As I grew older and gave up cartoons, I never gave up on this mission. My commitment to becoming a protector grew more robust and expanded from girls to women, my community, and the whole world. And I was not alone—all the young men I associated with felt the same. The world was a problem we were to solve, placing all of society’s shortcomings squarely on our shoulders, where they belonged.
All of this felt right so long as I could survive with a couple of dollars in my pocket, sleep on any couch, and hitchhike to get around—I felt invincible and unstoppable. But once I got married and had my own family, things changed. Suddenly, I had my own problems: I had to find a place to live, pay all the bills, and deal with the never-ending issues of raising children. Far from the young volunteer/protester who had all the answers, I was now the one who needed emotional and physical help. The stress, pressure, and resources required to be the hero were too much.
So I turned to my partner, soulmate, and wife and opened up to her. But there was a catch. While my wife wanted to hear my feelings, she didn’t want to shoulder my burden. While she was an expert at showing me compassion, she wouldn’t and couldn’t solve the issues I faced. And while she had a deep understanding and intuition that healed me, I needed to fight the battles myself. As per the lessons I gleaned from Sunday morning cartoons, at the end of the day, I would be on the front lines, not her.

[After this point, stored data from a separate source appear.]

-- pv_equiv track=rewrite | github.com/Alita4195/helsinki-uni-python-Mooc- | part05-06_sudoku_block/src/sudoku_block.py | sudoku_grid_correct
-- ===== SOURCE A (Python) =====
-- def sudoku_grid_correct(sudoku: list):
--
--     index=0
--     while index<=6:
--         check_numbers=[]
--         for i in range(index,index+3):
--             for j in range(index,index+3):
--                 if sudoku[i][j] in check_numbers and sudoku[i][j]!=0:
--                     return False
--                 check_numbers.append(sudoku[i][j])
--         index+=3
--
--     return True
-- ===== SOURCE B (Python) =====
-- def sudoku_grid_correct(sudoku: list):
--     coords = [(i, j, b)
--               for b in range(3)
--               for i in range(3 * b, 3 * b + 3)
--               for j in range(3 * b, 3 * b + 3)]
--
--     def walk(rest, seen):
--         if not rest:
--             return True
--         i, j, b = rest[0]
--         v = sudoku[i][j]
--         if v != 0 and (b, v) in seen:
--             return False
--         return walk(rest[1:], seen | {(b, v)} if v != 0 else seen)
--
--     return walk(coords, frozenset())
-- ===== Notes on version B (the rewrite author's own statement) =====
-- stated objective: alternative
-- what changed: Replaces A's while loop over blocks with nested for loops, a per-block check_numbers list and a per-cell list-membership test by a precomputed flat coordinate list walked recursively with one global frozenset of (block, value) tags and no per-block state reset.
import Mathlib
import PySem

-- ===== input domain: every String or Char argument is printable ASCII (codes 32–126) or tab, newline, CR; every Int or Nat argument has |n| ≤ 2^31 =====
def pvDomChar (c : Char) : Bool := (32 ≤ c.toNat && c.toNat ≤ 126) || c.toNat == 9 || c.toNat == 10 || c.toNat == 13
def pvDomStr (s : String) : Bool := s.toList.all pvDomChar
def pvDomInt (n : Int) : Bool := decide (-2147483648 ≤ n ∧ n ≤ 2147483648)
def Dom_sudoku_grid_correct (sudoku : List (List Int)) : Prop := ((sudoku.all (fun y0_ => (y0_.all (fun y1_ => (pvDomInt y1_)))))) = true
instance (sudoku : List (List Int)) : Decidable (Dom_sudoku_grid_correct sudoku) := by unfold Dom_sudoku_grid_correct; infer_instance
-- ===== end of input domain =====

-- B flattens the three diagonal blocks into one precomputed coordinate list and walks it
-- by recursion with a single global frozenset of (block, value) tags, instead of A's while
-- loop with nested for loops, a per-block list accumulator and a list-membership test
-- (objective: alternative).

-- ===== PORT A =====
-- sudoku[i][j]; in range whenever Python A evaluates it under Pre_, so the total pyGetD form is exact there
def pvCellA (sudoku : List (List Int)) (i j : Int) : Int :=
  PySem.List.pyGetD (PySem.List.pyGetD sudoku i []) j 0

-- body of the inner 'for j' loop; state = none once 'return False' has fired
def pvStepA (sudoku : List (List Int)) (i : Int) (st : Option (List Int)) (j : Int) : Option (List Int) :=
  st.bind (fun check_numbers =>
    if pvCellA sudoku i j ∈ check_numbers ∧ pvCellA sudoku i j ≠ 0 then none
    else some (check_numbers ++ [pvCellA sudoku i j]))

-- one iteration of the while body: check_numbers = [], then the two nested for loops
def pvBlockA (sudoku : List (List Int)) (index : Int) : Option (List Int) :=
  (PySem.List.pyRange index (index + 3) 1).foldl
    (fun st i => (PySem.List.pyRange index (index + 3) 1).foldl (pvStepA sudoku i) st)
    (some [])

-- the 'while index <= 6' loop; none from a block = 'return False'
def pvWhileA (sudoku : List (List Int)) (index : Int) : Bool :=
  if index ≤ 6 then
    match pvBlockA sudoku index with
    | none => false
    | some _ => pvWhileA sudoku (index + 3)
  else true
termination_by (7 - index).toNat
decreasing_by omega

def sudoku_grid_correct (sudoku : List (List Int)) : Bool := pvWhileA sudoku 0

This is not to say I could have done it myself—far from it.
With her smile, understanding, and unequivocal support, I battled through the most challenging times in life, one day at a time. Her open arms, love, and confidence soothed my wounds and recharged me for the next hurdle. As my teammate, she gets full credit for the confidence and strength I needed to overcome the obstacles we faced head-on. And while I was battling outside the home, she held down the fort, protecting our children like the fiercest momma bear.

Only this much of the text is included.